Callum conhecia o jovem porque tinha vivido com ele no Andrónicus, e sendo da mesma idade, havia participado da mesma cerimônia juntos. Oscar sempre se destacou dos outros por causa da sua pele e cabelos escuros, e traços exóticos tão diferentes dos ingleses.

Amanda desmontou do cavalo para acariciar os cães e ordenou-lhe que fizesse o mesmo.

— A umidade e a temperatura são ideais para o olfato dos cães de caça — disse uma das jovens que ele não conhecia. Seu rosto era desagradável de olhar e Callum ficou feliz por ela não ser sua ama. Apesar disso, sua aparência era quase tão elegante quanto à da senhora Richardson.

As outras jovens fizeram mais comentários sobre o clima e os cachorros com mais detalhes. Definitivamente a caça era para Callum entediante.

— Sua mãe não se junta a nós este ano, Sarah? — Amanda perguntou, e sua voz familiar fez Callum prestar atenção novamente à conversa.

— Ela está em Londres, fazendo compras. Estava preocupada que o resultado da votação afetara o comércio de alguma forma.

— Sua mãe acha que a votação favorecerá a libertação dos servos?

Sarah deu de ombros e Callum queria sacudi-la. A questão era bastante indiferente para ela, claroera livre.

— Pode ser — disse finalmente.

— Não seja ridícula, Sarah— a mulher feia zombou. — Isso não vai acontecer.

— Claro que não vai ganhar a libertação. A Bertha tem razão — disse Jane interrompendo a conversa. O nome era tão feio quanto ela. Callum percebeu que Bertha não estava acompanhada por um servo como as outras.

— Eu não teria tanta certeza sobre isso, senhoras — declarou Amanda. As suas costas ficaram esticadas pela tensão. — As cidades estão com muita população e vocês já sabem o que elas pensam lá.

Sarah calçou as luvas de amazona. Seus movimentos eram seguros e habilidosos.

— A mim não me importa. Tenho certeza que o meu Oscar não iria embora do meu lado.

— Certamente, Sally Gaskell admitiu e abriu um grande sorriso antes de continuar, — com sua posição social e sua beleza, ninguém deixaria você. No entanto eu, não tenho tanta certeza de que meu servo Philippe fizesse o mesmo. Ele sendo tão atraente como é com certeza me olharia com desprezo assim que pudesse raciocinar.

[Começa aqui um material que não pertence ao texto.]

-- pv_equiv track=rewrite | github.com/learn-ukrainian/learn-ukrainian.github.io | scripts/build/plan_tracking.py | ordered_phases_from
-- ===== SOURCE A (Python) =====
-- def ordered_phases_from(
--     phase_order: list[str] | tuple[str, ...],
--     start_phase: str,
--     existing_phases: dict[str, object] | None = None,
-- ) -> tuple[str, ...]:
--     """Return pipeline phases from start_phase onward, preserving pipeline order."""
--     try:
--         start_idx = phase_order.index(start_phase)
--     except ValueError:
--         return ()
--
--     ordered = phase_order[start_idx:]
--     if existing_phases is None:
--         return tuple(ordered)
--     return tuple(phase for phase in ordered if phase in existing_phases)
-- ===== SOURCE B (Python) =====
-- def ordered_phases_from(
--     phase_order,
--     start_phase,
--     existing_phases=None,
-- ):
--     """Single stateful pass: carry a 'started' flag instead of index+slice+filter."""
--     result = []
--     started = False
--     for phase in phase_order:
--         if not started and phase == start_phase:
--             started = True
--         if started and (existing_phases is None or phase in existing_phases):
--             result.append(phase)
--     return tuple(result)
-- ===== Notes on version B (the rewrite author's own statement) =====
-- stated objective: alternative
-- what changed: Replaces index()+slice+generator-filter with one loop over phase_order carrying a 'started' boolean flag and appending matching phases as it goes.
import Mathlib
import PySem

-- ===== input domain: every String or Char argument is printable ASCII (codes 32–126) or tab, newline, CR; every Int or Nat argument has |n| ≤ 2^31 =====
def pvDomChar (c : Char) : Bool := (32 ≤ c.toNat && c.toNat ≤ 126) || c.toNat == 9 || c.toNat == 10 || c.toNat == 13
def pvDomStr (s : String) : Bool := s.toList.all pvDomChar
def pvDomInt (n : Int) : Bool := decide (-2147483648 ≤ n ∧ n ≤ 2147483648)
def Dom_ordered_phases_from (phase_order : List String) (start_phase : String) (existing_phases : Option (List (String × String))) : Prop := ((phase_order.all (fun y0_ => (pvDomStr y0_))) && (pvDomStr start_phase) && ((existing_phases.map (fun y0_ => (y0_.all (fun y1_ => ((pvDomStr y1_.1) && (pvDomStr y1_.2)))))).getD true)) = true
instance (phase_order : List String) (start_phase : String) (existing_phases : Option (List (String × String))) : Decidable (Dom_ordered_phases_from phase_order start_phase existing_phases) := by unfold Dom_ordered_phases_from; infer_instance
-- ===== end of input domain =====

-- B replaces A's index()+slice+filter with one pass carrying a 'started' flag (alternative decomposition, same cost).

-- ===== PORT A =====
-- 'phase in existing_phases' = dict key membership (first-match irrelevant for membership)
def pvKeyMem (d : List (String × String)) (p : String) : Bool := d.any (fun kv => kv.1 == p)

def ordered_phases_from (phase_order : List String) (start_phase : String) (existing_phases : Option (List (String × String))) : List String :=
  match PySem.List.index? phase_order start_phase with
  | none => []                                   -- except ValueError: return ()
  | some start_idx =>
    let ordered := PySem.List.slice phase_order (some (start_idx : Int)) none
    match existing_phases with
    | none => ordered
    | some d => ordered.filter (fun phase => pvKeyMem d phase)

-- ===== PORT B =====
-- the loop body of Source B, as a foldl over (started, result)
def pvBStep (start_phase : String) (existing_phases : Option (List (String × String)))
    (st : Bool × List String) (phase : String) : Bool × List String :=
  let started := if !st.1 && (phase == start_phase) then true else st.1
  if started && (match existing_phases with
                 | none => true
                 | some d => pvKeyMem d phase)
  then (started, st.2 ++ [phase]) else (started, st.2)

def ordered_phases_from_alt (phase_order : List String) (start_phase : String) (existing_phases : Option (List (String × String))) : List String :=
  (phase_order.foldl (pvBStep start_phase existing_phases) (false, [])).2

-- ===== PRECONDITION & SPEC =====
def Spec_ordered_phases_from (phase_order : List String) (start_phase : String) (existing_phases : Option (List (String × String))) (out : List String) : Prop := out = ordered_phases_from_alt phase_order start_phase existing_phases
instance (phase_order : List String) (start_phase : String) (existing_phases : Option (List (String × String))) (out : List String) : Decidable (Spec_ordered_phases_from phase_order start_phase existing_phases out) := by unfold Spec_ordered_phases_from; infer_instance

-- ===== CLAIM (what is proved, stated in full; the proofs are below) =====
def Claim_equal_ordered_phases_from : Prop := ∀ (phase_order : List String) (start_phase : String) (existing_phases : Option (List (String × String))), Dom_ordered_phases_from phase_order start_phase existing_phases → Spec_ordered_phases_from phase_order start_phase existing_phases (ordered_phases_from phase_order start_phase existing_phases)

-- ===== LEMMAS AND PROOFS =====

-- the phase-keeping predicate shared by both characterisations
def pvKeep (existing_phases : Option (List (String × String))) (p : String) : Bool :=
  match existing_phases with
  | none => true
  | some d => pvKeyMem d p

theorem pvBStep_snd (sp : String) (ep : Option (List (String × String)))
    (b : Bool) (acc : List String) (x : String) :
    pvBStep sp ep (b, acc) x =
      ((pvBStep sp ep (b, []) x).1, acc ++ (pvBStep sp ep (b, []) x).2) := by
  simp only [pvBStep]
  split <;> split <;> split_ifs <;> simp

-- accumulator lemma: the result list is acc ++ (run from empty)
theorem pvFold_acc (sp : String) (ep : Option (List (String × String))) :
    ∀ (xs : List String) (b : Bool) (acc : List String),
      List.foldl (pvBStep sp ep) (b, acc) xs =
        ((List.foldl (pvBStep sp ep) (b, []) xs).1,
         acc ++ (List.foldl (pvBStep sp ep) (b, []) xs).2) := by
  intro xs
  induction xs with
  | nil => intro b acc; simp
  | cons x xs ih =>
    intro b acc
    simp only [List.foldl_cons]
    rw [pvBStep_snd]
    obtain ⟨b', δ⟩ := pvBStep sp ep (b, []) x
    rw [ih b' δ, ih b' (acc ++ δ)]
    simp

-- once started, the pass is a filter by pvKeep
theorem pvFold_true (sp : String) (ep : Option (List (String × String))) :
    ∀ (xs : List String),
      (List.foldl (pvBStep sp ep) (true, []) xs).2 = xs.filter (pvKeep ep) := by
  intro xs
  induction xs with
  | nil => simp
  | cons x xs ih =>
    simp only [List.foldl_cons]
    have hstep : pvBStep sp ep (true, []) x =
        (true, if pvKeep ep x then [x] else []) := by
      cases ep <;> simp only [pvBStep, pvKeep] <;> split_ifs <;> simp_all
    rw [hstep]
    rw [pvFold_acc sp ep xs true (if pvKeep ep x then [x] else [])]
    rw [List.filter_cons]
    by_cases h : pvKeep ep x <;> simp [h, ih]

-- before the start phase is seen, B computes index?-then-drop-then-filter
theorem pvFold_false (sp : String) (ep : Option (List (String × String))) :
    ∀ (xs : List String),
      (List.foldl (pvBStep sp ep) (false, []) xs).2 =
        (match PySem.List.index? xs sp with
         | none => []
         | some i => (xs.drop i).filter (pvKeep ep)) := by
  intro xs
  induction xs with
  | nil => simp [PySem.List.index?]
  | cons x xs ih =>
    by_cases hx : x = sp
    · rw [hx, PySem.List.index?_cons_self]
      simp only [List.foldl_cons]
      have hstep : pvBStep sp ep (false, []) sp =
          (true, if pvKeep ep sp then [sp] else []) := by
        cases ep <;> simp only [pvBStep, pvKeep] <;> split_ifs <;> simp_all
      rw [hstep, pvFold_acc sp ep xs true _, pvFold_true sp ep xs]
      rw [List.drop_zero, List.filter_cons]
      by_cases h : pvKeep ep sp <;> simp [h]
    · rw [PySem.List.index?_cons_of_ne _ hx]
      simp only [List.foldl_cons]
      have hstep : pvBStep sp ep (false, []) x = (false, []) := by
        simp [pvBStep, hx]
      rw [hstep, ih]
      cases h : PySem.List.index? xs sp <;> simp

theorem ordered_phases_from_eq (phase_order : List String) (start_phase : String)
    (existing_phases : Option (List (String × String))) :
    ordered_phases_from phase_order start_phase existing_phases =
      ordered_phases_from_alt phase_order start_phase existing_phases := by
  unfold ordered_phases_from ordered_phases_from_alt
  rw [pvFold_false]
  cases h : PySem.List.index? phase_order start_phase with
  | none => rfl
  | some i =>
    simp only [PySem.List.slice_from_natCast]
    cases existing_phases with
    | none => rw [show pvKeep none = fun _ => true from rfl, List.filter_true]
    | some d => rfl

-- ===== VERDICT (by name: the statement is the Claim_ definition above) =====
theorem ordered_phases_from_spec : Claim_equal_ordered_phases_from := by
  intro po sp ep _
  exact ordered_phases_from_eq po sp ep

Embora a jovem tivesse dito isso brincando, as outras a repreenderam por dizer algo assim. Todas exceto Sarah, que apenas sorriu com condescendência.

— Senhoras, é hora de começar, — Sarah anunciou com solenidade. — Esta é a minha primeira vez como madrinha do evento dos cães de caça, mas lhes garanto que será uma caçada inesquecível.

— Você já enviou o grupo de servos para o esconderijo?

— Eles partiram há uma hora — disse Sarah, movendo o cavalo em círculos.

— É uma maravilha que este ano não tenhamos que usar nossos próprios servos, — Amanda alegrou-se.

— Com certeza — reconheceu Bertha, — foi um tédio ter que ceder o meu há dois anos.

— Não reclame Bertha, isso foi obra do destino — lhe disse Jane.

Para Callum, a conversa começou a soar bastante estranha.

— Onde você conseguiu os servos desta vez? — Amanda perguntou.

— Eles são os servos das minhas empregadas.

— Elas não vão sentir falta deles?

— Talvez, Sarah concordou — encolhendo os ombros novamente, — mas elas devem satisfazer a sua senhora.

Amanda ordenou que ele subisse no cavalo e ficasse atrás dela. A cabeça de Callum estava girando, imaginando se o que ele estava ouvindo era verdade. Aquele grupo de mulheres se reunia uma vez por ano para caçar homens. Amanda havia dito que era um passatempo tão popular que as vítimas tinham acabado. Uma das vítimas foi o servo de Bertha. Poderia ter sido ele este ano se a Sra. Richardson não tivesse roubado os servos das suas empregadas. Era horrível e monstruoso, e Amanda não apenas aprovava, mas também desfrutava. Callum tinha que fazer alguma coisa para evitar que elas matassem aqueles homens, devia fugir e se esconder delas.